Being a Good Friend - Golden rules to depend upon
Rules… rules… rules...!!! We usually get sick of the word ‘rules’ don’t we? But when it comes to friendship; we, kind of, frame certain unwritten rules, unconsciously, which we expect our friends to abide by.
Our friends do every little thing they can, to show us they care for us. They have been always there, 24 by 7 at our back and call, always been a source of strength for us, a shoulder to cry on, to lend an ear to us whenever we are in distress.
But what is our duty towards them? Simply hanging out together at the coffee shop, giggling and sharing some tits and bits of life, sleeping over at their place…??? Is that all we can do for them? Is this enough to be called ourselves their fabulous friend? Well... we can do a little more than this…

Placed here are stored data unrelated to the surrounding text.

-- pv_equiv track=rewrite | github.com/johand/ztm-dsa | 4-How_to_solve_coding_problems/contains_common_item.py | contains_common_item
-- ===== SOURCE A (Python) =====
-- def contains_common_item(lst1, lst2):
--     # Loop through first list and create object where properties === items in
--     # the array
--     dict = {}
--
--     for i in lst1:
--         if i not in dict:
--             dict[i] = True
--
--     # loop through second list and check if item in second list exists on
--     # created object
--     for j in lst2:
--         if j in dict:
--             return True
--
--     return False
-- ===== SOURCE B (Python) =====
-- def contains_common_item(lst1, lst2):
--     a = sorted(lst1)
--     b = sorted(lst2)
--     i = j = 0
--     while i < len(a) and j < len(b):
--         if a[i] == b[j]:
--             return True
--         if a[i] < b[j]:
--             i += 1
--         else:
--             j += 1
--     return False
-- ===== Notes on version B (the rewrite author's own statement) =====
-- stated objective: alternative
-- what changed: Replaced the hash-based dict build plus lookup scan with a sort-then-merge: both lists are sorted and a two-pointer walk advances the smaller head until a match or exhaustion.
import Mathlib
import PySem

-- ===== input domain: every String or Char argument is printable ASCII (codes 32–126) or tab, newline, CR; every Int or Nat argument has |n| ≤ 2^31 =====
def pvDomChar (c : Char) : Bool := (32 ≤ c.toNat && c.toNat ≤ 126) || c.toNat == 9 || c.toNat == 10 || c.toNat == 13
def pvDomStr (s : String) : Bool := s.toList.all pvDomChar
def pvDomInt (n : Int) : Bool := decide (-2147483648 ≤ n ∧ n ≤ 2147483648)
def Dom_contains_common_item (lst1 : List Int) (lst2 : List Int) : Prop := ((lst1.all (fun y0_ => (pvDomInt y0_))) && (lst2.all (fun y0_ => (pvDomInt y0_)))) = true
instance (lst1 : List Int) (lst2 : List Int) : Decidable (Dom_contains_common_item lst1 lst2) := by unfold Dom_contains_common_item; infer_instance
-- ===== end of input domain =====

-- B replaces A's hash-based dict build + lookup scan with sort-then-merge (two sorted lists, two-pointer walk); alternative algorithm, same result.

-- ===== PORT A =====
-- the second loop: return True on the first j of lst2 present in the dict, else False
def ccScanA (d : PySem.Dict Int Bool) : List Int → Bool
  | [] => false
  | j :: rest => if d.contains j then true else ccScanA d rest

def contains_common_item (lst1 : List Int) (lst2 : List Int) : Bool :=
  let dict := lst1.foldl (fun d i => if d.contains i then d else d.insert i true) PySem.Dict.empty
  ccScanA dict lst2

-- ===== PORT B =====
-- the while loop over indices i, j into the sorted arrays, transcribed as recursion on the two list suffixes
def ccMerge : List Int → List Int → Bool
  | [], _ => false
  | _ :: _, [] => false
  | a :: as_, b :: bs =>
    if a = b then true
    else if a < b then ccMerge as_ (b :: bs)
    else ccMerge (a :: as_) bs

def contains_common_item_alt (lst1 : List Int) (lst2 : List Int) : Bool :=
  ccMerge (PySem.List.sorted lst1 (fun x => x) false) (PySem.List.sorted lst2 (fun x => x) false)

-- ===== PRECONDITION & SPEC =====
def Spec_contains_common_item (lst1 : List Int) (lst2 : List Int) (out : Bool) : Prop := out = contains_common_item_alt lst1 lst2
instance (lst1 : List Int) (lst2 : List Int) (out : Bool) : Decidable (Spec_contains_common_item lst1 lst2 out) := by unfold Spec_contains_common_item; infer_instance

-- ===== CLAIM (what is proved, stated in full; the proofs are below) =====
def Claim_equal_contains_common_item : Prop := ∀ (lst1 : List Int) (lst2 : List Int), Dom_contains_common_item lst1 lst2 → Spec_contains_common_item lst1 lst2 (contains_common_item lst1 lst2)

-- ===== LEMMAS AND PROOFS =====

-- the dict built by A's first loop contains exactly the elements of lst1
lemma ccDict_contains (lst1 : List Int) (x : Int) :
    (lst1.foldl (fun d i => if d.contains i then d else d.insert i true) PySem.Dict.empty).contains x = true ↔ x ∈ lst1 := by
  suffices h : ∀ (l : List Int) (d : PySem.Dict Int Bool),
      (l.foldl (fun d i => if d.contains i then d else d.insert i true) d).contains x = true ↔ d.contains x = true ∨ x ∈ l by
    simpa using h lst1 PySem.Dict.empty
  intro l
  induction l with
  | nil => intro d; simp
  | cons a t ih =>
    intro d
    simp only [List.foldl_cons, List.mem_cons]
    split_ifs with hc
    · rw [ih]
      constructor
      · tauto
      · rintro (h | h | h)
        exacts [Or.inl h, Or.inl (h ▸ hc), Or.inr h]
    · rw [ih, PySem.Dict.contains_insert]
      simp only [Bool.or_eq_true, beq_iff_eq]
      tauto

lemma ccScanA_eq_any (d : PySem.Dict Int Bool) (l : List Int) :
    ccScanA d l = l.any (fun j => d.contains j) := by
  induction l with
  | nil => rfl
  | cons a t ih => by_cases h : d.contains a = true <;> simp [ccScanA, h, ih]

-- on sorted lists the two-pointer merge decides exactly whether a common element exists
lemma ccMerge_iff (a b : List Int) (ha : a.Pairwise (· ≤ ·)) (hb : b.Pairwise (· ≤ ·)) :
    ccMerge a b = true ↔ ∃ x, x ∈ a ∧ x ∈ b := by
  induction a, b using ccMerge.induct with
  | case1 b => simp [ccMerge]
  | case2 x as => simp [ccMerge]
  | case3 as y bs =>
    exact ⟨fun _ => ⟨y, List.mem_cons_self, List.mem_cons_self⟩, fun _ => by simp [ccMerge]⟩
  | case4 x as y bs hne hlt ih =>
    rw [List.pairwise_cons] at ha
    rw [show ccMerge (x :: as) (y :: bs) = ccMerge as (y :: bs) by
      simp [ccMerge, hne, hlt]]
    rw [ih ha.2 hb]
    constructor
    · rintro ⟨z, hz1, hz2⟩; exact ⟨z, List.mem_cons_of_mem _ hz1, hz2⟩
    · rintro ⟨z, hz1, hz2⟩
      rcases List.mem_cons.mp hz1 with h | h
      · subst h
        rcases List.mem_cons.mp hz2 with h2 | h2
        · exact absurd h2 hne
        · exact absurd ((List.pairwise_cons.mp hb).1 z h2) (by omega)
      · exact ⟨z, h, hz2⟩
  | case5 x as y bs hne hge ih =>
    rw [List.pairwise_cons] at hb
    rw [show ccMerge (x :: as) (y :: bs) = ccMerge (x :: as) bs by
      simp [ccMerge, hne, hge]]
    rw [ih ha hb.2]
    constructor
    · rintro ⟨z, hz1, hz2⟩; exact ⟨z, hz1, List.mem_cons_of_mem _ hz2⟩
    · rintro ⟨z, hz1, hz2⟩
      rcases List.mem_cons.mp hz2 with h2 | h2
      · subst h2
        rcases List.mem_cons.mp hz1 with h | h
        · exact absurd h.symm hne
        · have := (List.pairwise_cons.mp ha).1 z h
          exact absurd hge (by omega)
      · exact ⟨z, hz1, h2⟩

-- ===== VERDICT (by name: the statement is the Claim_ definition above) =====
theorem contains_common_item_spec : Claim_equal_contains_common_item := by
  intro lst1 lst2 _
  unfold Spec_contains_common_item contains_common_item contains_common_item_alt
  rw [ccScanA_eq_any, Bool.eq_iff_iff,
    ccMerge_iff _ _ (PySem.List.sorted_pairwise lst1 (fun x => x))
      (PySem.List.sorted_pairwise lst2 (fun x => x))]
  simp only [List.any_eq_true, ccDict_contains, PySem.List.mem_sorted]
  exact ⟨fun ⟨j, h2, h1⟩ => ⟨j, h1, h2⟩, fun ⟨x, h1, h2⟩ => ⟨x, h2, h1⟩⟩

Here are some golden rules to abide by yourself and for your friends, so as to live up to the standard of being a fabulous friend:
1) Maintain secrecy: If your friend has confided in you a secret, which he/she wants it to be kept within yourself only, then never let it out. Friendship is all about trust and faithfulness. It is a bond sealed with love, care and respect for each other.

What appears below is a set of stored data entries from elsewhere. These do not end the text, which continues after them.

-- pv_equiv track=rewrite | github.com/danraven/highest_product | highest_product.py | highest_product
-- ===== SOURCE A (Python) =====
-- import math
-- from typing import List
--
-- def smallest_index(l: List[int]) -> int:
--     i_min = 0
--     for i, val in enumerate(l[1:]):
--         if (val < l[i_min]):
--             i_min = i + 1
--     return i_min
--
-- def highest_product(nums: List[int], size: int=3) -> int:
--     # Sanity checks: numbers to check cannot be lower than 2, and the list cannot be smaller than the numbers required
--     if size < 2:
--         raise ValueError("Size must be at least 2")
--     if len(nums) < size:
--         raise ValueError("List of numbers must be at least the given size (%d)" % size)
--     # If the list is exactly the size, its elements yield the highest product by default
--     if len(nums) == size:
--         return math.prod(nums)
--     largest = nums[:size]
--     min_index = smallest_index(largest)
--     for n in nums[size:]:
--         if n <= largest[min_index]:
--             continue
--         largest[min_index] = n
--         min_index = smallest_index(largest)
--     return math.prod(largest)
-- ===== SOURCE B (Python) =====
-- import math
--
--
-- def highest_product(nums, size=3):
--     if size < 2:
--         raise ValueError("Size must be at least 2")
--     if len(nums) < size:
--         raise ValueError("List of numbers must be at least the given size (%d)" % size)
--     return math.prod(sorted(nums, reverse=True)[:size])
-- ===== Notes on version B (the rewrite author's own statement) =====
-- stated objective: simpler
-- what changed: Replaces A's size-window selection loop with its repeated min-index re-scans by a single descending sort followed by taking the product of the first `size` elements (product is commutative, so the multiset of the `size` largest values determines the result).
import Mathlib
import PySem

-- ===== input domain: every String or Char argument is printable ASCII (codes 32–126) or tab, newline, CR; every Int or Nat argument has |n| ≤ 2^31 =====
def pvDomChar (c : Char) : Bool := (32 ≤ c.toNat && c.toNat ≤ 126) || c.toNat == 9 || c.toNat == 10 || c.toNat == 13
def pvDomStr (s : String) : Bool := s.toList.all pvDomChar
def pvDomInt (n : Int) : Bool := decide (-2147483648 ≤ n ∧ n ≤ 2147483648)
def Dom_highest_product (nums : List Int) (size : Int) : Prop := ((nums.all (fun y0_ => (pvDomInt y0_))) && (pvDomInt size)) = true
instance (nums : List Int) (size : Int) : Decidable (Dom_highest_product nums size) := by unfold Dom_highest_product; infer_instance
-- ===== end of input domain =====

-- B replaces A's size-window selection loop (with repeated min-index re-scans) by one
-- descending sort and the product of its first `size` elements (objective: simpler).

-- ===== PORT A =====
-- l[i_min] in A is always in range (i_min starts at 0 on a nonempty list and only moves to
-- enumerated indices), so the total pyGetD form is exact here.
def si_step (l : List Int) (i_min : Int) (p : Int × Int) : Int :=
  if p.2 < PySem.List.pyGetD l i_min 0 then p.1 + 1 else i_min

def smallest_index (l : List Int) : Int :=
  (PySem.List.enumerate (PySem.List.slice l (some 1) none)).foldl (si_step l) 0

-- the body of A's `for n in nums[size:]` loop; min_index is always a valid index of largest,
-- so pyGetD/pySetD (the total forms) are exact.
def hp_step (st : List Int × Int) (n : Int) : List Int × Int :=
  if n ≤ PySem.List.pyGetD st.1 st.2 0 then st
  else (PySem.List.pySetD st.1 st.2 n, smallest_index (PySem.List.pySetD st.1 st.2 n))

def highest_product (nums : List Int) (size : Int) : Int :=
  if size < 2 then 0  -- Python raises ValueError here: excluded by Pre_
  else if (nums.length : Int) < size then 0  -- Python raises ValueError here: excluded by Pre_
  else if (nums.length : Int) = size then nums.foldl (· * ·) 1  -- math.prod(nums)
  else
    (((PySem.List.slice nums (some size) none).foldl hp_step
        (PySem.List.slice nums none (some size),
         smallest_index (PySem.List.slice nums none (some size)))).1).foldl (· * ·) 1

-- ===== PORT B =====
def highest_product_alt (nums : List Int) (size : Int) : Int :=
  if size < 2 then 0  -- Python raises ValueError here: excluded by Pre_
  else if (nums.length : Int) < size then 0  -- Python raises ValueError here: excluded by Pre_
  else (PySem.List.slice (PySem.List.sorted nums (fun x => x) true) none (some size)).foldl (· * ·) 1

-- ===== PRECONDITION & SPEC =====
-- Pre_: exactly the inputs on which A returns normally (A raises ValueError iff size < 2 or len(nums) < size).
def Pre_highest_product (nums : List Int) (size : Int) : Prop :=
  2 ≤ size ∧ size ≤ (nums.length : Int)
instance (nums : List Int) (size : Int) : Decidable (Pre_highest_product nums size) := by
  unfold Pre_highest_product; infer_instance

def pvWitness_highest_product : List Int × Int := ([3, 1, 2], 2)

def Spec_highest_product (nums : List Int) (size : Int) (out : Int) : Prop := out = highest_product_alt nums size
instance (nums : List Int) (size : Int) (out : Int) : Decidable (Spec_highest_product nums size out) := by
  unfold Spec_highest_product; infer_instance

-- ===== CLAIM (what is proved, stated in full; the proofs are below) =====
def Claim_equal_highest_product : Prop := ∀ (nums : List Int) (size : Int), Dom_highest_product nums size → Pre_highest_product nums size → Spec_highest_product nums size (highest_product nums size)

-- ===== LEMMAS AND PROOFS =====

-- Proof-side machinery: descending insertion sort, whose take-k prefix tracks A's window.
def insD (n : Int) : List Int → List Int
  | [] => [n]
  | x :: xs => if x < n then n :: x :: xs else x :: insD n xs

def sortD (l : List Int) : List Int := l.foldl (fun acc x => insD x acc) []

lemma length_insD (n : Int) (L : List Int) : (insD n L).length = L.length + 1 := by
  induction L with
  | nil => simp [insD]
  | cons x xs ih => simp only [insD]; split <;> simp [ih]

lemma insD_perm (n : Int) (L : List Int) : (insD n L).Perm (n :: L) := by
  induction L with
  | nil => simp [insD]
  | cons x xs ih =>
    simp only [insD]; split
    · exact List.Perm.refl _
    · exact (ih.cons x).trans (List.Perm.swap n x xs)

lemma mem_insD {y n : Int} {L : List Int} : y ∈ insD n L ↔ y = n ∨ y ∈ L := by
  rw [(insD_perm n L).mem_iff]; simp

lemma insD_pairwise {n : Int} {L : List Int} (h : L.Pairwise (fun a b : Int => b ≤ a)) :
    (insD n L).Pairwise (fun a b : Int => b ≤ a) := by
  induction L with
  | nil => simp [insD]
  | cons x xs ih =>
    rcases List.pairwise_cons.mp h with ⟨hx, hxs⟩
    simp only [insD]; split
    · rename_i hlt
      refine List.pairwise_cons.mpr ⟨?_, h⟩
      intro y hy
      rcases List.mem_cons.mp hy with rfl | hy
      · exact le_of_lt hlt
      · exact le_trans (hx y hy) (le_of_lt hlt)
    · rename_i hge
      refine List.pairwise_cons.mpr ⟨?_, ih hxs⟩
      intro y hy
      rcases mem_insD.mp hy with rfl | hy
      · exact le_of_not_gt hge
      · exact hx y hy

lemma insD_eq_append {n : Int} {L : List Int} (h : ∀ x ∈ L, n ≤ x) : insD n L = L ++ [n] := by
  induction L with
  | nil => simp [insD]
  | cons x xs ih =>
    simp only [insD]
    rw [if_neg (not_lt.mpr (h x (List.mem_cons_self)))]
    simp [ih (fun y hy => h y (List.mem_cons_of_mem x hy))]

lemma foldl_insD_perm (l : List Int) : ∀ acc : List Int,
    (l.foldl (fun a x => insD x a) acc).Perm (l ++ acc) := by
  induction l with
  | nil => intro acc; simp
  | cons x l ih =>
    intro acc
    simp only [List.foldl_cons, List.cons_append]
    exact ((ih (insD x acc)).trans
      ((insD_perm x acc).append_left l)).trans List.perm_middle

lemma sortD_perm (l : List Int) : (sortD l).Perm l := by
  simpa [sortD] using foldl_insD_perm l []

lemma foldl_insD_pairwise (l : List Int) : ∀ acc : List Int,
    acc.Pairwise (fun a b : Int => b ≤ a) →
    (l.foldl (fun a x => insD x a) acc).Pairwise (fun a b : Int => b ≤ a) := by
  induction l with
  | nil => intro acc h; simpa using h
  | cons x l ih => intro acc h; exact ih _ (insD_pairwise h)

lemma sortD_pairwise (l : List Int) : (sortD l).Pairwise (fun a b : Int => b ≤ a) :=
  foldl_insD_pairwise l [] (by simp)

lemma sortD_eq_of {L l : List Int} (h1 : L.Perm l)
    (h2 : L.Pairwise (fun a b : Int => b ≤ a)) : sortD l = L := by
  exact ((sortD_perm l).trans h1.symm).eq_of_pairwise
    (fun a b _ _ hab hba => le_antisymm hba hab) (sortD_pairwise l) h2

lemma sortD_length (l : List Int) : (sortD l).length = l.length :=
  (sortD_perm l).length_eq

lemma getLast_le {W : List Int} (h : W.Pairwise (fun a b : Int => b ≤ a)) (hW : W ≠ []) :
    ∀ y ∈ W, W.getLast hW ≤ y := by
  induction W with
  | nil => exact absurd rfl hW
  | cons x xs ih =>
    rcases List.pairwise_cons.mp h with ⟨hx, hxs⟩
    intro y hy
    cases xs with
    | nil => simp at hy; simp [hy]
    | cons z zs =>
      rw [List.getLast_cons (by simp)]
      rcases List.mem_cons.mp hy with rfl | hy
      · exact hx _ (List.getLast_mem _)
      · exact ih hxs (by simp) y hy

lemma take_insD_take (L : List Int) : ∀ (k : Nat) (n : Int),
    (insD n (L.take k)).take k = (insD n L).take k := by
  induction L with
  | nil => intro k n; simp
  | cons x xs ih =>
    intro k n
    cases k with
    | zero => simp
    | succ j =>
      simp only [List.take_succ_cons, insD]
      split
      · cases j with
        | zero => simp
        | succ i => simp [List.take_take, List.take_succ_cons]
      · simp [ih j n]

lemma fold_take (rest : List Int) : ∀ (S : List Int) (k : Nat),
    rest.foldl (fun S n => (insD n S).take k) (S.take k) = (rest.foldl (fun S n => insD n S) S).take k := by
  induction rest with
  | nil => intro S k; simp
  | cons n rest ih =>
    intro S k
    simp only [List.foldl_cons]
    rw [take_insD_take S k n, ih (insD n S) k]

-- smallest_index returns a valid index of a first minimum
lemma si_aux (l : List Int) : ∀ (t : List Int) (j : Nat) (i_min : Int),
    l.drop j = t → 1 ≤ j → 0 ≤ i_min → i_min.toNat < l.length →
    (∀ y ∈ l.take j, PySem.List.pyGetD l i_min 0 ≤ y) →
    (0 ≤ (PySem.List.enumerate t ((j : Int) - 1)).foldl (si_step l) i_min ∧
     ((PySem.List.enumerate t ((j : Int) - 1)).foldl (si_step l) i_min).toNat < l.length ∧
     (∀ y ∈ l, PySem.List.pyGetD l ((PySem.List.enumerate t ((j : Int) - 1)).foldl (si_step l) i_min) 0 ≤ y)) := by
  intro t
  induction t with
  | nil =>
    intro j i_min hdrop hj h0 hlt hmin
    have hlen : l.length ≤ j := List.drop_eq_nil_iff.mp hdrop
    refine ⟨h0, hlt, ?_⟩
    intro y hy
    exact hmin y (by rwa [List.take_of_length_le hlen])
  | cons x t ih =>
    intro j i_min hdrop hj h0 hlt hmin
    have hjlen : j < l.length := by
      by_contra hc
      rw [List.drop_eq_nil_iff.mpr (by omega)] at hdrop
      exact absurd hdrop (by simp)
    have hx : l[j] = x := by
      have h1 : (l.drop j)[0]'(by rw [hdrop]; simp) = x := by simp [hdrop]
      simpa using h1
    have hdrop' : l.drop (j + 1) = t := by
      rw [← List.drop_drop, hdrop]; rfl
    have hcons : PySem.List.enumerate (x :: t) ((j : Int) - 1)
        = ((j : Int) - 1, x) :: PySem.List.enumerate t ((j : Int) - 1 + 1) := rfl
    rw [hcons, List.foldl_cons]
    have hstart : ((j : Int) - 1 + 1) = ((j + 1 : Nat) : Int) - 1 := by push_cast; ring
    rw [hstart]
    have hgj : PySem.List.pyGetD l (j : Int) 0 = l[j] := by
      have := PySem.List.pyGetD_eq_getElem l 0 (i := (j : Int)) (by positivity) (by exact_mod_cast hjlen)
      simpa using this
    by_cases hc : x < PySem.List.pyGetD l i_min 0
    · have hstep : si_step l i_min ((j : Int) - 1, x) = (j : Int) := by
        simp only [si_step, hc, if_true]; ring
      rw [hstep]
      refine ih (j + 1) (j : Int) hdrop' (by omega) (by positivity) (by simpa using hjlen) ?_
      intro y hy
      rw [List.take_succ_eq_append_getElem hjlen] at hy
      rw [hgj, hx]
      rcases List.mem_append.mp hy with hy | hy
      · exact le_trans (le_of_lt hc) (hmin y hy)
      · rw [hx] at hy; simp at hy; omega
    · have hstep : si_step l i_min ((j : Int) - 1, x) = i_min := by
        simp [si_step, hc]
      rw [hstep]
      refine ih (j + 1) i_min hdrop' (by omega) h0 hlt ?_
      intro y hy
      rw [List.take_succ_eq_append_getElem hjlen] at hy
      rcases List.mem_append.mp hy with hy | hy
      · exact hmin y hy
      · have : y = x := by rw [hx] at hy; simpa using hy
        rw [this]; exact le_of_not_gt hc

2) Be truthful: always be true to your friends. If you want to share a long lasting friendship, then tell him/her what is the worst thing about yourself. This way he/she will know that you trust him/her and your friend too will do the same way. Do not leave any space for mistrust to simply even loiter near your friendship.
3) Never make the mistake of falling for your friend’s ex: value your friendship. Never give yourself the chance to make a choice between your friend and your lover. Avoid dating your friend’s Ex. Though she might say that it’s all over now and that nothing matters to her at all. But at some point of time, you will end up hurting your friend’s sentiments.
4) Never take advantage of your friends: each and every relationship is based upon give and take. So, do not always take and take and take from your friends. Cherish your friendship and remember to return the things you borrowed or took from your friends. Even if you broke or tore it by mistake, replace it.
5) Always be there to lend your ear and your shoulder: Know when to speak and when to listen. Respect your friends’ privacy, leave them alone when they want to be alone, they will get back to you when they feel they want someone to be near them. Do not be judgmental about your friends’ opinion.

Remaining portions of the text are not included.